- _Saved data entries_
___
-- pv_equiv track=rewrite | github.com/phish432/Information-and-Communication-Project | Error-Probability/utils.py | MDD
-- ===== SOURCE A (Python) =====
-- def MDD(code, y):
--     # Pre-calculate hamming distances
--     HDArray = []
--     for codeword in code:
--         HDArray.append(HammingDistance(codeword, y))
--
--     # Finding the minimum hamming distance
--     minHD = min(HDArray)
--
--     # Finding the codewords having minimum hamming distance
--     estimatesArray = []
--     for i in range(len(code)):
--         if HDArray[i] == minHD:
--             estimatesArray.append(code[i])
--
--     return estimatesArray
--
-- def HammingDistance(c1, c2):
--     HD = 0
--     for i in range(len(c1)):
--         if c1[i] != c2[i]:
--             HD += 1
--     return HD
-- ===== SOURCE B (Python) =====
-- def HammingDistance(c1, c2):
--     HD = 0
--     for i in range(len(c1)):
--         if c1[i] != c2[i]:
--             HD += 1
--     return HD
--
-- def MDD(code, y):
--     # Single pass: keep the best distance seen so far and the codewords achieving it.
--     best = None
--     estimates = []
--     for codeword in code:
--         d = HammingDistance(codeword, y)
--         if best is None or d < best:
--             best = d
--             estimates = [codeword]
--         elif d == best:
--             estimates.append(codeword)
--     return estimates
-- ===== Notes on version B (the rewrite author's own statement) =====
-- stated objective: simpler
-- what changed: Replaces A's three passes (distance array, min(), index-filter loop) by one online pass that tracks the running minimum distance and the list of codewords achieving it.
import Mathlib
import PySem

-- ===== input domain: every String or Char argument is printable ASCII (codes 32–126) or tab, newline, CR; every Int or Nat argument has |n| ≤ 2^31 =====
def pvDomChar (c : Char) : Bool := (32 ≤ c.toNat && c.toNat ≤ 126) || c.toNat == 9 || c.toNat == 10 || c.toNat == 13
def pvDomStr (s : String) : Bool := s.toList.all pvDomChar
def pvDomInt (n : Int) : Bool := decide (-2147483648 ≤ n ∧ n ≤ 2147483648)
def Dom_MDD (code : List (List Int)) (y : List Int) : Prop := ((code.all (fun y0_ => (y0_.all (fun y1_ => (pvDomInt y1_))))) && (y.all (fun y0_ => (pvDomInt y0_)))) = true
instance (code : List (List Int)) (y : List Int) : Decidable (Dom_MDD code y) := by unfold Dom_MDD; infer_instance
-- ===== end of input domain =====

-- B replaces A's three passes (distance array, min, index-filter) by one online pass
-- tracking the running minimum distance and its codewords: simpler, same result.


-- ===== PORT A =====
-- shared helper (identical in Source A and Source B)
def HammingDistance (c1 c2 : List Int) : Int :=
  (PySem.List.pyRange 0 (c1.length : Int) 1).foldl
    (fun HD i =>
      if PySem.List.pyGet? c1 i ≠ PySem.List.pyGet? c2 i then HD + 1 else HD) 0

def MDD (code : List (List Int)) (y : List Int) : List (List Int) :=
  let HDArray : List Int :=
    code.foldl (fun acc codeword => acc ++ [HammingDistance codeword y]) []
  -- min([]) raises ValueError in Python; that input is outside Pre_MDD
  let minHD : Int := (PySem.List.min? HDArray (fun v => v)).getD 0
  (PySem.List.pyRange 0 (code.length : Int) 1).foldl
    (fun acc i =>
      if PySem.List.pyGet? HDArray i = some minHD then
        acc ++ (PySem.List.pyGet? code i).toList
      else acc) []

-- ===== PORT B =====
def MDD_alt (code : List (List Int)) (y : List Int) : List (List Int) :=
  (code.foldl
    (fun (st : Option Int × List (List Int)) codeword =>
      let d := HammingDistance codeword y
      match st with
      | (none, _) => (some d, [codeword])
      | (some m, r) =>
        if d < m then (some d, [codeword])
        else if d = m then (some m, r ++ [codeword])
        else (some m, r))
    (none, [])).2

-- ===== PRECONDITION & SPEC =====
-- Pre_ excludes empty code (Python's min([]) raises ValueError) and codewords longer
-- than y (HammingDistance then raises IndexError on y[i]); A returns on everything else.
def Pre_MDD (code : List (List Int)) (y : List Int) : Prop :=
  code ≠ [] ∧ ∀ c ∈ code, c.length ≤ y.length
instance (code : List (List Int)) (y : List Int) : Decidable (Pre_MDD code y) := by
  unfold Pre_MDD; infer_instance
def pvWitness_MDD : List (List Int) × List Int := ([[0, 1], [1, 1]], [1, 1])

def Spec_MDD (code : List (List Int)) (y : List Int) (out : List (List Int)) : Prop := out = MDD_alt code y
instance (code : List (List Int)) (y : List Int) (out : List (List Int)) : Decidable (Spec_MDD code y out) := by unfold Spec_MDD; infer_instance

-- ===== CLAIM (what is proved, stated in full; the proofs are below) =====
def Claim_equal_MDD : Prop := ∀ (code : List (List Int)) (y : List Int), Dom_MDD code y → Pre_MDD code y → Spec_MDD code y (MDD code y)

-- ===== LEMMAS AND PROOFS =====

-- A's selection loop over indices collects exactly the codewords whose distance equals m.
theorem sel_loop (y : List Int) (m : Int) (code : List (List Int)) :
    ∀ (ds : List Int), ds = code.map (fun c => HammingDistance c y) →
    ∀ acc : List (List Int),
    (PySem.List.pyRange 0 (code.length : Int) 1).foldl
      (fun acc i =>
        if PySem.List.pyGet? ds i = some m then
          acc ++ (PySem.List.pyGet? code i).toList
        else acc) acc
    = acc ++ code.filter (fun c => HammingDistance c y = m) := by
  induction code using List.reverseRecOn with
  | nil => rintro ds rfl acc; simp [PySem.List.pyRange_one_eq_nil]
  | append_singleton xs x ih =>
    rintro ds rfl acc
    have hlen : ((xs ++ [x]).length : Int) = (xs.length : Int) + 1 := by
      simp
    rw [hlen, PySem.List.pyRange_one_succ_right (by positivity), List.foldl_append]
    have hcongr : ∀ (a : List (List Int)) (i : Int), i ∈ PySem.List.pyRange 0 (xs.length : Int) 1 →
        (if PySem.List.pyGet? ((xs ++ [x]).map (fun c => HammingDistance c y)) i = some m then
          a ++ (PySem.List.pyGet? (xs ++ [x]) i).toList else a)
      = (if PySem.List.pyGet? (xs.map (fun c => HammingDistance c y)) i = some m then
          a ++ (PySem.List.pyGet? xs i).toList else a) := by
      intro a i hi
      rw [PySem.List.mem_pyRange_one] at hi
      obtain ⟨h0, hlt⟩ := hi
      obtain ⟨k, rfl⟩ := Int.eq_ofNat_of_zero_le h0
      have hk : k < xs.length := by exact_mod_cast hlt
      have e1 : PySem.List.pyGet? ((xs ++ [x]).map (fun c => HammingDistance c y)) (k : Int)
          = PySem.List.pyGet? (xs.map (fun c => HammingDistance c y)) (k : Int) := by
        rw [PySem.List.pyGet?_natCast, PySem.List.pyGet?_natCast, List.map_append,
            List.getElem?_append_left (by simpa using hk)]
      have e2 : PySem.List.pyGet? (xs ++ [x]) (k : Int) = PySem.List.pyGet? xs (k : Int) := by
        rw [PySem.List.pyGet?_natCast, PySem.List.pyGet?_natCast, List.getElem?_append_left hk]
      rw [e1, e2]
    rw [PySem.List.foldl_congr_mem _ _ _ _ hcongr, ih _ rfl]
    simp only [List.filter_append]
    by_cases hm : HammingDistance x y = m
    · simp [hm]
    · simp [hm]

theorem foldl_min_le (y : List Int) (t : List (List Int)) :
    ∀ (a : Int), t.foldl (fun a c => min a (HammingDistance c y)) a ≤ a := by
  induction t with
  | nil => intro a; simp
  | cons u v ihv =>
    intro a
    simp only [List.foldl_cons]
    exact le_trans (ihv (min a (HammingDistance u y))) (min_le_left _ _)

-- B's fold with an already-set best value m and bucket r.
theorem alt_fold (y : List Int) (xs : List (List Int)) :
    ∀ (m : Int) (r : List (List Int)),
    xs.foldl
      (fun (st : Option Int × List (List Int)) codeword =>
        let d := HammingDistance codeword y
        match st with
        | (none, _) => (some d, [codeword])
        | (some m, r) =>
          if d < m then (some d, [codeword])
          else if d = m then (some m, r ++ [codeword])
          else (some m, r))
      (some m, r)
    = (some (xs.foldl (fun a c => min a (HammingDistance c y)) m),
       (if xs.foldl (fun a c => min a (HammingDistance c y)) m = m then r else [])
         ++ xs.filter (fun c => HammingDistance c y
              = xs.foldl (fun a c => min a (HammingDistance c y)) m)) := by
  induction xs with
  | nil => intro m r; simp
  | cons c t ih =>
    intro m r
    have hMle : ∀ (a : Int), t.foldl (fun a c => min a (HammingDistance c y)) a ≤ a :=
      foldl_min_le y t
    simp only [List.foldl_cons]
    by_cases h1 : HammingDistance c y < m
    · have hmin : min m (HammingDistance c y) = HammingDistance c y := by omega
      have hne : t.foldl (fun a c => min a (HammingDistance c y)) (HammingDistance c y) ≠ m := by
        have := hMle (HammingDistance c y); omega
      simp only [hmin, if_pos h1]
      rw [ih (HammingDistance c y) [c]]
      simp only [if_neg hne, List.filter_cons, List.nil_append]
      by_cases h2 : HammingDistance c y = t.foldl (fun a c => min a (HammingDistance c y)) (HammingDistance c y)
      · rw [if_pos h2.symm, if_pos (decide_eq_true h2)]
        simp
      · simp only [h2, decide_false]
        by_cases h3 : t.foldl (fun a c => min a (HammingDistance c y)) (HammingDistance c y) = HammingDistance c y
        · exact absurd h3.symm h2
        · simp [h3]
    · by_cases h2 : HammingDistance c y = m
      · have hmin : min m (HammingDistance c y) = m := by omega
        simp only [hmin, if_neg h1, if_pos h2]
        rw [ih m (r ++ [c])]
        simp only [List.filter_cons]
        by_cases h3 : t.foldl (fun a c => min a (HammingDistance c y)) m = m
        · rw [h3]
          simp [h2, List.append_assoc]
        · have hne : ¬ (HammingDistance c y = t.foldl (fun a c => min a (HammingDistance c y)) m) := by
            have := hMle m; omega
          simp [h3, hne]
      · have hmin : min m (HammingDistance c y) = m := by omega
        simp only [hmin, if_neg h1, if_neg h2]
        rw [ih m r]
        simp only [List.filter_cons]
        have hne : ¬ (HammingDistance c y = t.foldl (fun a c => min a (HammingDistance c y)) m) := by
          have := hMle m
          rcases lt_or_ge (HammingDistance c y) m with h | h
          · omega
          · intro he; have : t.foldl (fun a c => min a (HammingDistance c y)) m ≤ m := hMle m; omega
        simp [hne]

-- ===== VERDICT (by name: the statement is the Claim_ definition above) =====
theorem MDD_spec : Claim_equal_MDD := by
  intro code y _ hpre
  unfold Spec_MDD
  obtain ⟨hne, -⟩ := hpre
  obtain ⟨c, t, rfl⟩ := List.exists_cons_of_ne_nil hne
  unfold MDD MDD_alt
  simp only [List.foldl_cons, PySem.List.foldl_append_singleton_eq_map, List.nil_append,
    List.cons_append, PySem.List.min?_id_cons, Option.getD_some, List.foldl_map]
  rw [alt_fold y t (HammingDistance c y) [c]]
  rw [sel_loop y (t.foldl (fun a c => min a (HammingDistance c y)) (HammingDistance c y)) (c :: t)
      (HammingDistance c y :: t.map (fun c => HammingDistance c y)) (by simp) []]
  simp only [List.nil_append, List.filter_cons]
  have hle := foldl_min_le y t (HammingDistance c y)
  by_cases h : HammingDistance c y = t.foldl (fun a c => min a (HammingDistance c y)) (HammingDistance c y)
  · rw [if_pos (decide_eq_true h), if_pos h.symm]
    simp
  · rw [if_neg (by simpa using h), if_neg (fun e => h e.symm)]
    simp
___
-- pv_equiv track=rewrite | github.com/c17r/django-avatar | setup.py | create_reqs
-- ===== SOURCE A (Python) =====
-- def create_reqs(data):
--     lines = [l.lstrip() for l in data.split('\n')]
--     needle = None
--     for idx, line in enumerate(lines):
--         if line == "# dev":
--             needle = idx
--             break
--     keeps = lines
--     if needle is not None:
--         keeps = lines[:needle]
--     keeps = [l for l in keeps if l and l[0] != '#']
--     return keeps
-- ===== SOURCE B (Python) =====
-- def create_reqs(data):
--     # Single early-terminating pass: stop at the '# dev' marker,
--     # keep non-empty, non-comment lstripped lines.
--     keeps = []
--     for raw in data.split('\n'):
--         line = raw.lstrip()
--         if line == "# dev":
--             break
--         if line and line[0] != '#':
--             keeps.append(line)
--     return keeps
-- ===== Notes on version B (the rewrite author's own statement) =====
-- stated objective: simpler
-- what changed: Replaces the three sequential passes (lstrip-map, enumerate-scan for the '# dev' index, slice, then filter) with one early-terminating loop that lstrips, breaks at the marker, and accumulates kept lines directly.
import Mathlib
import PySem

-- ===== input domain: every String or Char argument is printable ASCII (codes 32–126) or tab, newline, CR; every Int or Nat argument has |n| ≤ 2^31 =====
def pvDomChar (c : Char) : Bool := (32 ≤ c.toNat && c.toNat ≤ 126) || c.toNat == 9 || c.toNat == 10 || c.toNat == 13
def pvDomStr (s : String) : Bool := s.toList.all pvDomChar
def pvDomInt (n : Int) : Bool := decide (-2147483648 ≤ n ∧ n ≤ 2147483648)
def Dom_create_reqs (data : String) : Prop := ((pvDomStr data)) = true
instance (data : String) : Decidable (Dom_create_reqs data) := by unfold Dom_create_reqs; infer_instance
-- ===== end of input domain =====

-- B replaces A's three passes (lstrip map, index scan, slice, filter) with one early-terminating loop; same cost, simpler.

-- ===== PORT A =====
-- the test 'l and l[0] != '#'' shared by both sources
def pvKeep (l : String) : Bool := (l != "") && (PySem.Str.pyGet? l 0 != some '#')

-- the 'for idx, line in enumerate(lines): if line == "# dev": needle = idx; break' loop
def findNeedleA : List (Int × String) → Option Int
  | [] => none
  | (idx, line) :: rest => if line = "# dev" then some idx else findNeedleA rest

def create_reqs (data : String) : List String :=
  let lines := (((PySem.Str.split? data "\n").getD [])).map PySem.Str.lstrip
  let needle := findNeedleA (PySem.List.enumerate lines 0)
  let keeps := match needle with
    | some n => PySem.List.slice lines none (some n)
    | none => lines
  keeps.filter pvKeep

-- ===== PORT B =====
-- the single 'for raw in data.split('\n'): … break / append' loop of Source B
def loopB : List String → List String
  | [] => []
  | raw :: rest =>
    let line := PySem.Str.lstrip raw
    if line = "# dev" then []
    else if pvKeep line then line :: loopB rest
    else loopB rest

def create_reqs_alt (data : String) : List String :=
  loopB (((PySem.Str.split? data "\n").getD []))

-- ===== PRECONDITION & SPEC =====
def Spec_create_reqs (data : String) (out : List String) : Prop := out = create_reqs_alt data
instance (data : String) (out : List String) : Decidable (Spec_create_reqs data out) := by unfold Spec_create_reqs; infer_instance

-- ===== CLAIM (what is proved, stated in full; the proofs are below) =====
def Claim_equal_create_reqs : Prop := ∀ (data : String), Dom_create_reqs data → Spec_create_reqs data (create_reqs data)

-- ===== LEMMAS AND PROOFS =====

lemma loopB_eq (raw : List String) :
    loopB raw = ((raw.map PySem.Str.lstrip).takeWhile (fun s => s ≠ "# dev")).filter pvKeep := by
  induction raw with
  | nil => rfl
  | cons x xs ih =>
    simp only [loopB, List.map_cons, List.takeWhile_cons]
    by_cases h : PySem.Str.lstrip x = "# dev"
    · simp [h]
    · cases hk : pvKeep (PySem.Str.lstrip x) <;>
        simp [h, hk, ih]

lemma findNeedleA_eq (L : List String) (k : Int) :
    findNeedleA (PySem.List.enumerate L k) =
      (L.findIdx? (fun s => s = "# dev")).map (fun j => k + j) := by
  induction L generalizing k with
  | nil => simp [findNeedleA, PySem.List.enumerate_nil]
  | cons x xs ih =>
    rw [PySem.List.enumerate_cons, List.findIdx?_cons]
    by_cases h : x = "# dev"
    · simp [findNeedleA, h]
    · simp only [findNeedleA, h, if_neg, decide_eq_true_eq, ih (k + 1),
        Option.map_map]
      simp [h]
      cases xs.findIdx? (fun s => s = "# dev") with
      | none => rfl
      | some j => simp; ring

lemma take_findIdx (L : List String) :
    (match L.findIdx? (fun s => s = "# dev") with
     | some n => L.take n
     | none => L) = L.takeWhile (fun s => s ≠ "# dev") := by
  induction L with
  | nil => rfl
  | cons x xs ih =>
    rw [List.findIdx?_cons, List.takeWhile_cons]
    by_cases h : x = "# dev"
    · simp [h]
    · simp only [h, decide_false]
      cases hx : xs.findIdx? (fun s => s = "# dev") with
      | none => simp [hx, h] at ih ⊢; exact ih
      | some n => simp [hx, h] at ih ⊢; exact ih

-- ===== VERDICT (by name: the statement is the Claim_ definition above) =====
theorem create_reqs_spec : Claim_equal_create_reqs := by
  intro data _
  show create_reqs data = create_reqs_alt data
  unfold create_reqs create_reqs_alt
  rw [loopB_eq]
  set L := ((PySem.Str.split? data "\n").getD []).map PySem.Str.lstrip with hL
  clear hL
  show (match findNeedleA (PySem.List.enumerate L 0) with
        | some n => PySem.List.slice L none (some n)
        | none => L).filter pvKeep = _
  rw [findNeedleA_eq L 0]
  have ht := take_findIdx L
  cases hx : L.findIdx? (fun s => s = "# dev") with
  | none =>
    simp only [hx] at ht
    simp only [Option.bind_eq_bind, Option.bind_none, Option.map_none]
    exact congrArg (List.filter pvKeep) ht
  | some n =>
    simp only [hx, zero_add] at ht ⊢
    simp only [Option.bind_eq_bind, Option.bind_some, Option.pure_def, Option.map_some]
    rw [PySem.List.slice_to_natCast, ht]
___
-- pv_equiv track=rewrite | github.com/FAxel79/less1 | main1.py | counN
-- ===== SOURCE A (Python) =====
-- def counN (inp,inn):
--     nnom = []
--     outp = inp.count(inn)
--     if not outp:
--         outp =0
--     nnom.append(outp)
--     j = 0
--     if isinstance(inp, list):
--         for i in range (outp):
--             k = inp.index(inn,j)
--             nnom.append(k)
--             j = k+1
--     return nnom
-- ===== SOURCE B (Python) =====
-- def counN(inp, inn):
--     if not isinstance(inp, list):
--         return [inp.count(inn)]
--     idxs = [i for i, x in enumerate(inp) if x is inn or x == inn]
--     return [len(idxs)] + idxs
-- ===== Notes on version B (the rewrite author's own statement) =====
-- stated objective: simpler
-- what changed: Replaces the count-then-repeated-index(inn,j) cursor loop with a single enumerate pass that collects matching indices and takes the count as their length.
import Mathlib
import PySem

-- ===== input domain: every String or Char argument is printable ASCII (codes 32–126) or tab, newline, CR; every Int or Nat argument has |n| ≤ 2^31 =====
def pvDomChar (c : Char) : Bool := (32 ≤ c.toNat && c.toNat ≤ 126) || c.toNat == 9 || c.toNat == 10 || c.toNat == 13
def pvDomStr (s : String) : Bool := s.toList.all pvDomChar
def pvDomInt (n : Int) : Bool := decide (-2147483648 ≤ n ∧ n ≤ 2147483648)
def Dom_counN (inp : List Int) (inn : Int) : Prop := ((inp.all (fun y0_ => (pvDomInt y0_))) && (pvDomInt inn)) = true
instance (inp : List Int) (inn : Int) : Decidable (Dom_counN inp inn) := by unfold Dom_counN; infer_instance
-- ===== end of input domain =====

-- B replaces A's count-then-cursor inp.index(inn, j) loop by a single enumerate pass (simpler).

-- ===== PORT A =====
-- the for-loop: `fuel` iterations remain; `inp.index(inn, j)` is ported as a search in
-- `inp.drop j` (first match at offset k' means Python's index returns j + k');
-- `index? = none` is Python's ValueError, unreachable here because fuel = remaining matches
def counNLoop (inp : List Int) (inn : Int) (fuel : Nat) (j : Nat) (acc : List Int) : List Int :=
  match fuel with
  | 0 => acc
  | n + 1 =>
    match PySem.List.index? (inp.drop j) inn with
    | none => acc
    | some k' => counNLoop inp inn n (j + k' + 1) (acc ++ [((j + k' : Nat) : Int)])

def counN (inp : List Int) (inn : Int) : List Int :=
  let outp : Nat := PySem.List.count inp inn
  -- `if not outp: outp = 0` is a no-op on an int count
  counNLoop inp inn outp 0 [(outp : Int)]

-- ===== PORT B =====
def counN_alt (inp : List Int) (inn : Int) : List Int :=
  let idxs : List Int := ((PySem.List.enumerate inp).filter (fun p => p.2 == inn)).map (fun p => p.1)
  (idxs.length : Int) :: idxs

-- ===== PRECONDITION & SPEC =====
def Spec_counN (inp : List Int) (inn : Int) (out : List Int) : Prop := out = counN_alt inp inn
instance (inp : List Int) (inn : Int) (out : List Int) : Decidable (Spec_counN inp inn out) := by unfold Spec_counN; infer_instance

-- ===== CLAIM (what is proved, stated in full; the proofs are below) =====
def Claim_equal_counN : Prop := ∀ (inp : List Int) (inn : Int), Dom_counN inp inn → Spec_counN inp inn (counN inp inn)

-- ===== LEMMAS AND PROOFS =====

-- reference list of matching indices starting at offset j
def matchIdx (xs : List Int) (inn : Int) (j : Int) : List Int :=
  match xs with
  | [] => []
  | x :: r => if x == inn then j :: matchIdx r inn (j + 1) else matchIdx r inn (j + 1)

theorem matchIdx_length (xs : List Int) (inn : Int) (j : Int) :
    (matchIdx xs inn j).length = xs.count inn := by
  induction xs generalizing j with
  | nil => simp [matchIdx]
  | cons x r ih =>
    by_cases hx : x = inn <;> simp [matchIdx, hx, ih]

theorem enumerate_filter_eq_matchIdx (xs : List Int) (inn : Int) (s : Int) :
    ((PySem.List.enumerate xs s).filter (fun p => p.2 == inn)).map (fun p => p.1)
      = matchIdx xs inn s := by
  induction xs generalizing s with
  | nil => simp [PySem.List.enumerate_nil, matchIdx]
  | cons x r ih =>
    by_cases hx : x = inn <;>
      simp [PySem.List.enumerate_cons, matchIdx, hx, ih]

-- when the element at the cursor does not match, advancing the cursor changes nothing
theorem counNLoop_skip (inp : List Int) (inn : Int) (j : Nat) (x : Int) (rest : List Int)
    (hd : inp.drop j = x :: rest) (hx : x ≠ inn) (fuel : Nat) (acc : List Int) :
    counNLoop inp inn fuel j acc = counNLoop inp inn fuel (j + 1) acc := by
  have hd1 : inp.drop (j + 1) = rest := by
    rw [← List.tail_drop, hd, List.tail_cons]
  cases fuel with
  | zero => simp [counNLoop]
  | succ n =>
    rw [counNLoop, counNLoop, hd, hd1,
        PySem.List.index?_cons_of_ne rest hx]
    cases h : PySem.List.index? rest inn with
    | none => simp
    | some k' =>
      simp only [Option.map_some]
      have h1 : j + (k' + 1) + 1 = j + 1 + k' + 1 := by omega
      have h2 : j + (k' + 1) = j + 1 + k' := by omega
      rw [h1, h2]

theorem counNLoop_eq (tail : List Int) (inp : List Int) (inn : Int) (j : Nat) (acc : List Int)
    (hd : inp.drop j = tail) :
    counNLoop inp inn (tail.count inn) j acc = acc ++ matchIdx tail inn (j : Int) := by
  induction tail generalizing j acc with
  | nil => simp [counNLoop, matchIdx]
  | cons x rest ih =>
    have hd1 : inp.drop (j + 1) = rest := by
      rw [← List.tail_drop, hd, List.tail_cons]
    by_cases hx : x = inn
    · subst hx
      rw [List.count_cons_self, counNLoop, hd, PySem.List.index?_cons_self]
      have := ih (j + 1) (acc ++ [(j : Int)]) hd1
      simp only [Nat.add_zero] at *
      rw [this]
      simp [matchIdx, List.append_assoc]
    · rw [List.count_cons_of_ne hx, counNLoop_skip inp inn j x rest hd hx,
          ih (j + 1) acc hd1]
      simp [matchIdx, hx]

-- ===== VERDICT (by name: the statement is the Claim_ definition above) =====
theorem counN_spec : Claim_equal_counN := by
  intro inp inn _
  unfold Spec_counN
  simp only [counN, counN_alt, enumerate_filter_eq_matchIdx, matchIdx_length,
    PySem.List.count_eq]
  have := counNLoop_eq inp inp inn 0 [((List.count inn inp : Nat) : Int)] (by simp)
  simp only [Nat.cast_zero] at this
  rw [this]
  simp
___
- _Exercise instructions_
Copy out, from the records above, every line that holds the string "hlen".

- _Solution to this problem_
    have hlen : ((xs ++ [x]).length : Int) = (xs.length : Int) + 1 := by
    rw [hlen, PySem.List.pyRange_one_succ_right (by positivity), List.foldl_append]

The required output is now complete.